START Recorded data

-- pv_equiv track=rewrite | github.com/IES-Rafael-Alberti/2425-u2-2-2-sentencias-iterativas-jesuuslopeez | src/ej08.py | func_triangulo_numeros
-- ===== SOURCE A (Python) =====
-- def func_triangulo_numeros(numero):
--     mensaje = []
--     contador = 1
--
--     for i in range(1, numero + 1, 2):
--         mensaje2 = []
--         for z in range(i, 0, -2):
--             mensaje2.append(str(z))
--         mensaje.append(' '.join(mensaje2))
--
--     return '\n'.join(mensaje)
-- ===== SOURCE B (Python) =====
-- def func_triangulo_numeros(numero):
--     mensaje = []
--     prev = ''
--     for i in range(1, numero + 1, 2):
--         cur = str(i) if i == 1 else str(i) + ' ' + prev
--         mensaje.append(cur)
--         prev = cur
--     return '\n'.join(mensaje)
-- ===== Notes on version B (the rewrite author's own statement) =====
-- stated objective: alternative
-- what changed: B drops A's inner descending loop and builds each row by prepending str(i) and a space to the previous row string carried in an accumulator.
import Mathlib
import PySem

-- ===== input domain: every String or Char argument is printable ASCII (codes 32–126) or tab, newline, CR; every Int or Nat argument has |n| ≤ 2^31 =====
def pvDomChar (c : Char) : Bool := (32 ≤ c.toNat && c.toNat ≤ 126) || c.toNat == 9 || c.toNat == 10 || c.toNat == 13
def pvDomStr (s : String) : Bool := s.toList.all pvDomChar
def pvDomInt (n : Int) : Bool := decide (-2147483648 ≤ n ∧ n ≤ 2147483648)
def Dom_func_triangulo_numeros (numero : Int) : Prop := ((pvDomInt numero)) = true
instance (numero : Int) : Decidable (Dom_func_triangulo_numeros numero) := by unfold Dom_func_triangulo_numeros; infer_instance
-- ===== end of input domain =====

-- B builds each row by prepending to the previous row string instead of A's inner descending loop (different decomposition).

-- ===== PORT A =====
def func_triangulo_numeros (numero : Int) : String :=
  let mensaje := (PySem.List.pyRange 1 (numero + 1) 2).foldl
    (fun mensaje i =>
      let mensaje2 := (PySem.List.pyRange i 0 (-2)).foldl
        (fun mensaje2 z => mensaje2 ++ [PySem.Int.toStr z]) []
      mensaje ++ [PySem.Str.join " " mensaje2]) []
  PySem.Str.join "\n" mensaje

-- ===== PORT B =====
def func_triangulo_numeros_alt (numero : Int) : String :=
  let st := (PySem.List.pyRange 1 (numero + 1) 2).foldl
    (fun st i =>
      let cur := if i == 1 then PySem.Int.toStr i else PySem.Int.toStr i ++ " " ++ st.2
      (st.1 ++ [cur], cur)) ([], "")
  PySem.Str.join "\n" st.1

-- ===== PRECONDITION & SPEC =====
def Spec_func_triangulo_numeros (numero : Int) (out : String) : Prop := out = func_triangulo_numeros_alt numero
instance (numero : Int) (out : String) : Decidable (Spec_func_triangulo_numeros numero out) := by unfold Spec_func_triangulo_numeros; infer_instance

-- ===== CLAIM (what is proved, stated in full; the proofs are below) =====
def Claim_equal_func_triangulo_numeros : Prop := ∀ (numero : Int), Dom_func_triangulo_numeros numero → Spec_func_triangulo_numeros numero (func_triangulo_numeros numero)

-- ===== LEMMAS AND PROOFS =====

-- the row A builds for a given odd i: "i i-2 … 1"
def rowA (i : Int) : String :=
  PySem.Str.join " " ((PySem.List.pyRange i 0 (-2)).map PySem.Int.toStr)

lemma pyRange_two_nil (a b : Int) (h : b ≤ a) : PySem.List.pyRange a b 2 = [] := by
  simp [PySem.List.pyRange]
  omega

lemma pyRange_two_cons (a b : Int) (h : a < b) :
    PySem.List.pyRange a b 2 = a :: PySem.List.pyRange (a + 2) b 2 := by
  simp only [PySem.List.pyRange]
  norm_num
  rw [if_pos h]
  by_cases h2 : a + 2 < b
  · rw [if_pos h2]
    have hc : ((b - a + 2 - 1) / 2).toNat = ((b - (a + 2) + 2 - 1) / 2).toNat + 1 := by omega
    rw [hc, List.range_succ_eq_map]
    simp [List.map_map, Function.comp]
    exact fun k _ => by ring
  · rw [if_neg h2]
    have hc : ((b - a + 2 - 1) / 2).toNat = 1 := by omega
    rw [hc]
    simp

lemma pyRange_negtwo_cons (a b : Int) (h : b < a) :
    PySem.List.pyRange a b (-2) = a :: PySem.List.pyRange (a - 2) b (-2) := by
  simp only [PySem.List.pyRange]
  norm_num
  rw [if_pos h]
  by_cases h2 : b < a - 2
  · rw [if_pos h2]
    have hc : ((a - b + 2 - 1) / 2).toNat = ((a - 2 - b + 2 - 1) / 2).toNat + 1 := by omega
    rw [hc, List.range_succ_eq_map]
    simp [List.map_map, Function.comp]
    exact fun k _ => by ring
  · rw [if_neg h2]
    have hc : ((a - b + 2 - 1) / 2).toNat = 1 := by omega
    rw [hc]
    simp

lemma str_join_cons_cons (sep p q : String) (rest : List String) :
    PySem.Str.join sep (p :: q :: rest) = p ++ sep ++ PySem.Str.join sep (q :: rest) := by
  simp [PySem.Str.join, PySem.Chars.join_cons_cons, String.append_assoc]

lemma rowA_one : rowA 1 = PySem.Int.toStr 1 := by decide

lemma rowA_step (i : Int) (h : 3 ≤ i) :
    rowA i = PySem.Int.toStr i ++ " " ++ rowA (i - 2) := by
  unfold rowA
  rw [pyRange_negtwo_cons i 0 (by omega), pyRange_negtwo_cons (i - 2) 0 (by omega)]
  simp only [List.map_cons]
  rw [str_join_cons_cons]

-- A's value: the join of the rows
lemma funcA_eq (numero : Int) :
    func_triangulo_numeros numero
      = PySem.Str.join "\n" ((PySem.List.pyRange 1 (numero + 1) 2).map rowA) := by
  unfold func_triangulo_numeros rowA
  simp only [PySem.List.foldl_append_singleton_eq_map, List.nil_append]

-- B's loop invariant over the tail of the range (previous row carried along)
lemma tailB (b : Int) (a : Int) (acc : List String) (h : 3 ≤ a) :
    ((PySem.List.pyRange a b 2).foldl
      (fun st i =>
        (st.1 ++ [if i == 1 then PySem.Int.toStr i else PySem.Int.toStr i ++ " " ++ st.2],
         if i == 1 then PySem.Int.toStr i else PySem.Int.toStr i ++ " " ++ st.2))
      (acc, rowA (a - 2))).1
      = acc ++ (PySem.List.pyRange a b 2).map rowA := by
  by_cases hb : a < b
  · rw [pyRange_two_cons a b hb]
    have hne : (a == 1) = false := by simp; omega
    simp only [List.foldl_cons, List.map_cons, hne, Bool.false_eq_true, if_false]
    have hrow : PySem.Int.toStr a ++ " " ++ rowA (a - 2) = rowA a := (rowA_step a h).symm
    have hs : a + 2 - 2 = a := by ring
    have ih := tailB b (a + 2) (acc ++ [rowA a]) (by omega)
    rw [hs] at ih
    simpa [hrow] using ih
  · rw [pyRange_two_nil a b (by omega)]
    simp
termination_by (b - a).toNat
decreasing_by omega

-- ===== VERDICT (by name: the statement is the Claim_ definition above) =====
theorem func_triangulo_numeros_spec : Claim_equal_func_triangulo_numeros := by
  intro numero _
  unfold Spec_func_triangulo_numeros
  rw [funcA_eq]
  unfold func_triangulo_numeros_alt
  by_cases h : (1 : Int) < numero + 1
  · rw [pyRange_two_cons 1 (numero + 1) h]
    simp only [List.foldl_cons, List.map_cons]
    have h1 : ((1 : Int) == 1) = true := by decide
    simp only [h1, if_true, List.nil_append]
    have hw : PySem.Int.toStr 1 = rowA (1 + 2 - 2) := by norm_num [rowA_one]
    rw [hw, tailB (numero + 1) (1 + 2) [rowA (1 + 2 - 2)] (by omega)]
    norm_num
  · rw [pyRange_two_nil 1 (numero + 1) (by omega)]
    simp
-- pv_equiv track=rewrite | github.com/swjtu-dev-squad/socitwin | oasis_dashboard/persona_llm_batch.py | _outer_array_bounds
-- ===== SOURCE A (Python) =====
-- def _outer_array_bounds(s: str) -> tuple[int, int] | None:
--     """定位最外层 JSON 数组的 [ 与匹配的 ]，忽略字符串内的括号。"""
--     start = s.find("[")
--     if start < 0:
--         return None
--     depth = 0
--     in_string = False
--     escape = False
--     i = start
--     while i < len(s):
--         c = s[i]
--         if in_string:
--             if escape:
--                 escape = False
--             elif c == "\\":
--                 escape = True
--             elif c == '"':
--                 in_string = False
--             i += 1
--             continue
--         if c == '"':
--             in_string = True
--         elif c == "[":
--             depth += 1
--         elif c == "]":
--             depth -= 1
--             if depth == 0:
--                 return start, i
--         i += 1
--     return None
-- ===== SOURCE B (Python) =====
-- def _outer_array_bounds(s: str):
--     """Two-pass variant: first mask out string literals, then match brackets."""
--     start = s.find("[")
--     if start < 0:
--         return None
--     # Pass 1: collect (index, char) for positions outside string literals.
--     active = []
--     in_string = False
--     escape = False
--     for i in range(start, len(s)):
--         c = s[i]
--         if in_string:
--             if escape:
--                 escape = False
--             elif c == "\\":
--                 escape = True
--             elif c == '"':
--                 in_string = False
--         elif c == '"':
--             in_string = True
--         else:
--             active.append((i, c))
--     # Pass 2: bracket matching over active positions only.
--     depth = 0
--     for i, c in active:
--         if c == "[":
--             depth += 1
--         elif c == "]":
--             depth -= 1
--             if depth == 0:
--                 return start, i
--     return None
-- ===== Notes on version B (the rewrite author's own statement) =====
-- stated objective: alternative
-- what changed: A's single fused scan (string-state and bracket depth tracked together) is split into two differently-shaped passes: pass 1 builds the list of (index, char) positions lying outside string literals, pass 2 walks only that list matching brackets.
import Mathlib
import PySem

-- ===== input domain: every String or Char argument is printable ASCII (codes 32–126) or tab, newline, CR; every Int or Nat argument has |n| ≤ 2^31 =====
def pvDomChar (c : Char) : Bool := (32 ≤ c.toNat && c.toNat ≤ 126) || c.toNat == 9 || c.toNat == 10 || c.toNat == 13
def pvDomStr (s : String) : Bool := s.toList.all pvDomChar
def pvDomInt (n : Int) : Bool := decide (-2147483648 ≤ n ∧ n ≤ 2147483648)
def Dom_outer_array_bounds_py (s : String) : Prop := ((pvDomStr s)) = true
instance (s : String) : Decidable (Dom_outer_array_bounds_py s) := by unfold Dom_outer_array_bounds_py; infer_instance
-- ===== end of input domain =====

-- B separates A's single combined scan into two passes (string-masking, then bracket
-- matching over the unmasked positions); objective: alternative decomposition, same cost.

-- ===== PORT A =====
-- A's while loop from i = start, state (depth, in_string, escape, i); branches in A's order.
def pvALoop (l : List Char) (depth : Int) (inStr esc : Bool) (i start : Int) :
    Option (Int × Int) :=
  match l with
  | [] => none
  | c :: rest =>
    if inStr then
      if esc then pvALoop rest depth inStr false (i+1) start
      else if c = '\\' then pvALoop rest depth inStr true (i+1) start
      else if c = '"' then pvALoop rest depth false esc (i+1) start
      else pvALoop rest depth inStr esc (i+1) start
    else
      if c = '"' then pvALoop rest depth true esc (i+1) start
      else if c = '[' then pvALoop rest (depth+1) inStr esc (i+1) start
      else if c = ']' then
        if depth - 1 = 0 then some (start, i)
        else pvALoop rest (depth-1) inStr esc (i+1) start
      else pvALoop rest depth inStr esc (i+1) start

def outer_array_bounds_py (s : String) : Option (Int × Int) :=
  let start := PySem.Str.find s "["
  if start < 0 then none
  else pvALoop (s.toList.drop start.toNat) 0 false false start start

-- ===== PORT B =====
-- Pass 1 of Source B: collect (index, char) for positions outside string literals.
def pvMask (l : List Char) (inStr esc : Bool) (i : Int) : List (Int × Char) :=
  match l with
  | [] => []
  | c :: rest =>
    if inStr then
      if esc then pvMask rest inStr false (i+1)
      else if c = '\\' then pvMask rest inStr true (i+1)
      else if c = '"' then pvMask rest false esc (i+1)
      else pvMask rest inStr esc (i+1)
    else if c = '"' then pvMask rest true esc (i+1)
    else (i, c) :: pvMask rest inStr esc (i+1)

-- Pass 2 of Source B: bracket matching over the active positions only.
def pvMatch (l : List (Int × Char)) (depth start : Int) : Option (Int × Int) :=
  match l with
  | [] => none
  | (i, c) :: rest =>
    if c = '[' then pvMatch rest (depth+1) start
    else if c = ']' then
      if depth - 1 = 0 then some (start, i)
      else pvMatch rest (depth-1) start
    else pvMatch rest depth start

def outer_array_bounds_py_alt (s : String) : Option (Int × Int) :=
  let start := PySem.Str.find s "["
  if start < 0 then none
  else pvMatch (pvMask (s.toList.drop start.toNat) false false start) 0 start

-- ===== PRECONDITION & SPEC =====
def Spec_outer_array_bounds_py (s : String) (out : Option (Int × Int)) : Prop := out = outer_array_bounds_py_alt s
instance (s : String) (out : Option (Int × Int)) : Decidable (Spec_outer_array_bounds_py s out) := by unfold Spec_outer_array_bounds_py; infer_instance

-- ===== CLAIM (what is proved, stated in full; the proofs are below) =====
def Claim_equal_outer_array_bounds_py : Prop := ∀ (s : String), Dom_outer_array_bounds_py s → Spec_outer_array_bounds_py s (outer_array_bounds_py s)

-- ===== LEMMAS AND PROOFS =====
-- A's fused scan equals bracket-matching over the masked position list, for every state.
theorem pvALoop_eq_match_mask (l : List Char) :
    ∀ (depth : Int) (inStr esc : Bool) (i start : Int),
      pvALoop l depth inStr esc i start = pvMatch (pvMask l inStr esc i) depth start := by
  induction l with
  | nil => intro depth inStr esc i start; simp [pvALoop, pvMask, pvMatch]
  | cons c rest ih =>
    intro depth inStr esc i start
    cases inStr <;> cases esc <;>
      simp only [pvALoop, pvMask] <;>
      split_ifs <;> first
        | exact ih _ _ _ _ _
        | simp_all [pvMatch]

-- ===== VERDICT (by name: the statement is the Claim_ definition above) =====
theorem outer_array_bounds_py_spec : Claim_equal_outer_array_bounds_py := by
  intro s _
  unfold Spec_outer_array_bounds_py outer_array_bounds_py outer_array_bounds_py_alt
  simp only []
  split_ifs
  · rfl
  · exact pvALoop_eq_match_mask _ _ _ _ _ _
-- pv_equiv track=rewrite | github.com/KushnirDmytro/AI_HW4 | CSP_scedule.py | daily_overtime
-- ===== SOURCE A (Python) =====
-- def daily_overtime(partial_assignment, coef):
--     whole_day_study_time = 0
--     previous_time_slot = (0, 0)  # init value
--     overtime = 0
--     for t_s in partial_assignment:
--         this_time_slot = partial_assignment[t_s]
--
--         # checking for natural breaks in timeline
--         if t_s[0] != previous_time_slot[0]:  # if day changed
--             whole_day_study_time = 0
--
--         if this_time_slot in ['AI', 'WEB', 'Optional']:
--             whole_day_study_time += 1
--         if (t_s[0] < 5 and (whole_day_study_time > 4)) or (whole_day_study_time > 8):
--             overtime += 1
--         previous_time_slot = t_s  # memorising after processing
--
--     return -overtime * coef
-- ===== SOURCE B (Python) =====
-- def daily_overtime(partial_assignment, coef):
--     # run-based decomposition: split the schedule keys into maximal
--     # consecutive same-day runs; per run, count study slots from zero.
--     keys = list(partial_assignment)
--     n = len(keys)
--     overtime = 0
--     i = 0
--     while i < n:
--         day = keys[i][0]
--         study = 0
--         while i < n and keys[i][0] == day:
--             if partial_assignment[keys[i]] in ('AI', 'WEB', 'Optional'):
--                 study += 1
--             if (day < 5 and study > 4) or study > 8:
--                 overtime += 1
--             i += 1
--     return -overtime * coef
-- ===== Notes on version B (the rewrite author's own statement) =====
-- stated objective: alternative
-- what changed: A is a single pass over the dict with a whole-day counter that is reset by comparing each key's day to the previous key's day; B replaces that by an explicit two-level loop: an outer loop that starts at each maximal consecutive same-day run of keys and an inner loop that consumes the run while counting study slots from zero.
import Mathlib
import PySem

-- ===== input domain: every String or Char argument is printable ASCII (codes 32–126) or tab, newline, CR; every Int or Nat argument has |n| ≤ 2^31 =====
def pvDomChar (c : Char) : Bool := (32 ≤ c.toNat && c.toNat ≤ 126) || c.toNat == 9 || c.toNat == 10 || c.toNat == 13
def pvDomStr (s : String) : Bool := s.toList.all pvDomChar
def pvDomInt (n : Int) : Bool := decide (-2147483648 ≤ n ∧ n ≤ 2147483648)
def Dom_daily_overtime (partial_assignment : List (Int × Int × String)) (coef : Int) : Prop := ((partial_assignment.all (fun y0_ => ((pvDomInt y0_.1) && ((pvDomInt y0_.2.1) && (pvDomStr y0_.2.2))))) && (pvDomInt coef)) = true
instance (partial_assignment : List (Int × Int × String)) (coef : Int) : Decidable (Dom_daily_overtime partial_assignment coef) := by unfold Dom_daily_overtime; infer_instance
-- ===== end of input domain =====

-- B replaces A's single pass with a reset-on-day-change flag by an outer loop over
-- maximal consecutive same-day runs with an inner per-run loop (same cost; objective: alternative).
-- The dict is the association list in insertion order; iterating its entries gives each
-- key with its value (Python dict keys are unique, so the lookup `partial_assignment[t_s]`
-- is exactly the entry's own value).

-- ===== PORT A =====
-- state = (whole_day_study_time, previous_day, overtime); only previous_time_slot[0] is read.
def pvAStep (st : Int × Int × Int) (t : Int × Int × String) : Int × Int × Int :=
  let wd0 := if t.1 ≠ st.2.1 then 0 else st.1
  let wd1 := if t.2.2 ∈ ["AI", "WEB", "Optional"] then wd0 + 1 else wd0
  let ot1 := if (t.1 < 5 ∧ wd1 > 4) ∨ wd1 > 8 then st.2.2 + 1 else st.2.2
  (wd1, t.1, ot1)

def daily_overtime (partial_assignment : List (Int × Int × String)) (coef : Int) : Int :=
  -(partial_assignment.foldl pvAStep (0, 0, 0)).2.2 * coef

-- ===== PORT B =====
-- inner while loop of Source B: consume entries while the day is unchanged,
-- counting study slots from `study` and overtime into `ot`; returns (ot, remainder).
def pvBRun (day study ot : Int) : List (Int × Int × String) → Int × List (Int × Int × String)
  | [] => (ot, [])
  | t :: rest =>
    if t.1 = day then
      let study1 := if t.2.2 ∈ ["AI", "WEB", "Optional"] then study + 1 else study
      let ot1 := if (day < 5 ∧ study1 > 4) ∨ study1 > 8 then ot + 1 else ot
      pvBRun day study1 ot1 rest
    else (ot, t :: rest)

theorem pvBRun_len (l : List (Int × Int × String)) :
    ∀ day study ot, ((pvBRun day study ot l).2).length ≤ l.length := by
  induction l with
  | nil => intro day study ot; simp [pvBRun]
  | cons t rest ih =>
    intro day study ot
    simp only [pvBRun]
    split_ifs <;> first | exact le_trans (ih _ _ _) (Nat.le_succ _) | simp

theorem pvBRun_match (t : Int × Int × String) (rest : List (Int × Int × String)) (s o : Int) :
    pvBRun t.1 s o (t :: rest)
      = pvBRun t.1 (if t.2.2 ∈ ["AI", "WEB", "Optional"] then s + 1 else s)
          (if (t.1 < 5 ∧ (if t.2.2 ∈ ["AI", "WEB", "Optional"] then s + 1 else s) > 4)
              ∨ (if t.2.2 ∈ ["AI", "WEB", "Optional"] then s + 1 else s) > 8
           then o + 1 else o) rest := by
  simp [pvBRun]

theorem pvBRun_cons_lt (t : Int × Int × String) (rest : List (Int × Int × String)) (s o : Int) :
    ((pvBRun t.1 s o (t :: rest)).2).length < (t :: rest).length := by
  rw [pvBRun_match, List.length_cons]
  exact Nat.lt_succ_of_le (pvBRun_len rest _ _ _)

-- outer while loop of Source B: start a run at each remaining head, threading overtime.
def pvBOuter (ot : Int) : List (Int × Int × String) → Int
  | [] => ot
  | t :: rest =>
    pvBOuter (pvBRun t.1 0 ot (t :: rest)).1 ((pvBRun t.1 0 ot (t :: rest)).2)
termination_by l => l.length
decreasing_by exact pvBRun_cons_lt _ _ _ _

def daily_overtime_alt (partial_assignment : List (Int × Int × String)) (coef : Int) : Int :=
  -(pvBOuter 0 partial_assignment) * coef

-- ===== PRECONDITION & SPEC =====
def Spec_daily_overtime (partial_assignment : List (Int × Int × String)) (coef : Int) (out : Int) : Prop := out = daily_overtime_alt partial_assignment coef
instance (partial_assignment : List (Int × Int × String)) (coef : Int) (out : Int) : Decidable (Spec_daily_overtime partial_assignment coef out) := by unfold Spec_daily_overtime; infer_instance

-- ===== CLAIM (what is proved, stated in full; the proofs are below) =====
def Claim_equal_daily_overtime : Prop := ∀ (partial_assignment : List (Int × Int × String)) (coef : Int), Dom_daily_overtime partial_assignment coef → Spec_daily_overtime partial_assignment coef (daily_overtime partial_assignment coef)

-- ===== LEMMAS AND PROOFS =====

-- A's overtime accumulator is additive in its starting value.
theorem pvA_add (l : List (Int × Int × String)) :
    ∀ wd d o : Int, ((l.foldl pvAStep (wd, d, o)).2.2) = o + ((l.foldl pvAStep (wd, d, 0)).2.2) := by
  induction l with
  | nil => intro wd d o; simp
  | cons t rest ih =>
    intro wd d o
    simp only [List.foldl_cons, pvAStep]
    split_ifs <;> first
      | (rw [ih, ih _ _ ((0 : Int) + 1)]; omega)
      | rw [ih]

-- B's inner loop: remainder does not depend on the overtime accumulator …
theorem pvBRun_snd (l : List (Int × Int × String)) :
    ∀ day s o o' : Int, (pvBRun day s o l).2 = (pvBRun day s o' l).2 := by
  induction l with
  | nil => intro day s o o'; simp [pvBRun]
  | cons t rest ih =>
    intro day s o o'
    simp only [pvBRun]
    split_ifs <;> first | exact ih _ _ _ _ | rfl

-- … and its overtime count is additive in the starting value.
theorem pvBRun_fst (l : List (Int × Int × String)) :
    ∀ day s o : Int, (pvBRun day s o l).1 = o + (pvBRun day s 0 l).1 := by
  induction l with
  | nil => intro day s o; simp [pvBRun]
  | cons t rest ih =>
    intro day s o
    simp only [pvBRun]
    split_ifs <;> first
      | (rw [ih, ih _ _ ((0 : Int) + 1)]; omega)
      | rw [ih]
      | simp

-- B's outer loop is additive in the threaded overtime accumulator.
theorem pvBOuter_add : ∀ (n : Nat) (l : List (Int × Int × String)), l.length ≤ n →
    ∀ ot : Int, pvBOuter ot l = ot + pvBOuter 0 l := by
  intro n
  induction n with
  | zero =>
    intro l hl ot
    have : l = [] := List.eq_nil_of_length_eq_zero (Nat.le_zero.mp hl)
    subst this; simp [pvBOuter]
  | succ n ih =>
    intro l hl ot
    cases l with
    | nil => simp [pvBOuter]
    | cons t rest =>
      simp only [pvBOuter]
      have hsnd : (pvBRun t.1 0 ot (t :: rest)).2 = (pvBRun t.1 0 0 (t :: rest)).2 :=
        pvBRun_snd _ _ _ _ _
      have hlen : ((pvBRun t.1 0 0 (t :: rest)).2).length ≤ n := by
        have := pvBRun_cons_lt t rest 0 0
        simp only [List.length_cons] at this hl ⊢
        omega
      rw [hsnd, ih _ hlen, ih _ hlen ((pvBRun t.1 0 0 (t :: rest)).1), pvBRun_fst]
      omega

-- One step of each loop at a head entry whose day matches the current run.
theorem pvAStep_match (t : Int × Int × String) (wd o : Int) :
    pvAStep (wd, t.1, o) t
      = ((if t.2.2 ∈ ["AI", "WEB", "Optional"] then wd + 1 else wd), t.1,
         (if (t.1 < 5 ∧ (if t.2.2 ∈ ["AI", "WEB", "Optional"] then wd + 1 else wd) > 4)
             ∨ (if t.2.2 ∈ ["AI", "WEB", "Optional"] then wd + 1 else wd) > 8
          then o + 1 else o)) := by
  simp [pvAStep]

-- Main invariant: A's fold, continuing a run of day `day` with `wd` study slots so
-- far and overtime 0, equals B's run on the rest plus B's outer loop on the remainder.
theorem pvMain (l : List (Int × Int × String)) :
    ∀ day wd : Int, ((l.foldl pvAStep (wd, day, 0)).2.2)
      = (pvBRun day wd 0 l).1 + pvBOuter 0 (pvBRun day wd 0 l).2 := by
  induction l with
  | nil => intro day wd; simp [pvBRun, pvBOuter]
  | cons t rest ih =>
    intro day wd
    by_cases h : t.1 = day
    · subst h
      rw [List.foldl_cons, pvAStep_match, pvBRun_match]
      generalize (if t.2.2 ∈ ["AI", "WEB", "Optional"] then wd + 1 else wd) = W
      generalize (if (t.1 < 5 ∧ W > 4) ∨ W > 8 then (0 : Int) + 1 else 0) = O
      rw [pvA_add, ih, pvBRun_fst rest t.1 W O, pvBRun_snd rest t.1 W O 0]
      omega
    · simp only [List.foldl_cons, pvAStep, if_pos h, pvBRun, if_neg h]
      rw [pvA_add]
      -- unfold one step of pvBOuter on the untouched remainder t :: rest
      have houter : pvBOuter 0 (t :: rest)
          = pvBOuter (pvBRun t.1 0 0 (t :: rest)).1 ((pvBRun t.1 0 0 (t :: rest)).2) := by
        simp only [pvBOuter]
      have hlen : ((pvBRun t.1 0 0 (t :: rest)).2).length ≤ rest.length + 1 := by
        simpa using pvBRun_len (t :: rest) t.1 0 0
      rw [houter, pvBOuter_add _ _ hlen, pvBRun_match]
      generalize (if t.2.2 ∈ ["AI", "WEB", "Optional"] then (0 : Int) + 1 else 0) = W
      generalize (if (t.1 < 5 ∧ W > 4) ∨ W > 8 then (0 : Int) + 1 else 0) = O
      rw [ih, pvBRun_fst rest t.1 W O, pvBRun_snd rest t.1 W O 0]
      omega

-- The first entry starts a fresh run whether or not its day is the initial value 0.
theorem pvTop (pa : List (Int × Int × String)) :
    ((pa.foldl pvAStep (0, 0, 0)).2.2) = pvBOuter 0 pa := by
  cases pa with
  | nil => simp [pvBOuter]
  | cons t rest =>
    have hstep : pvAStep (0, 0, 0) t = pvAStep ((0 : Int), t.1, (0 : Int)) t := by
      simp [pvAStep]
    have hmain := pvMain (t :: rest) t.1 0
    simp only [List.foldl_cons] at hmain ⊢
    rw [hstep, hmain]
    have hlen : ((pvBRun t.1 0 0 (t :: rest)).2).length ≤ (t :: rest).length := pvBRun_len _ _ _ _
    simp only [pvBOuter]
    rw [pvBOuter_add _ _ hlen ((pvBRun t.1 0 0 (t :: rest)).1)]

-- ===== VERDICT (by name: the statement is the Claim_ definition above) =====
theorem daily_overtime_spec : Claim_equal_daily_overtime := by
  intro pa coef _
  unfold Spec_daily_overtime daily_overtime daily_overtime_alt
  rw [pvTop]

END Recorded data

▶ Work instructions:
From the records above, retype only the lines starting at the line that contains "rowA) := by" and ending at the line that contains "-- B's loop", both included.

▶ Exercise solution:
      = PySem.Str.join "\n" ((PySem.List.pyRange 1 (numero + 1) 2).map rowA) := by
  unfold func_triangulo_numeros rowA
  simp only [PySem.List.foldl_append_singleton_eq_map, List.nil_append]

-- B's loop invariant over the tail of the range (previous row carried along)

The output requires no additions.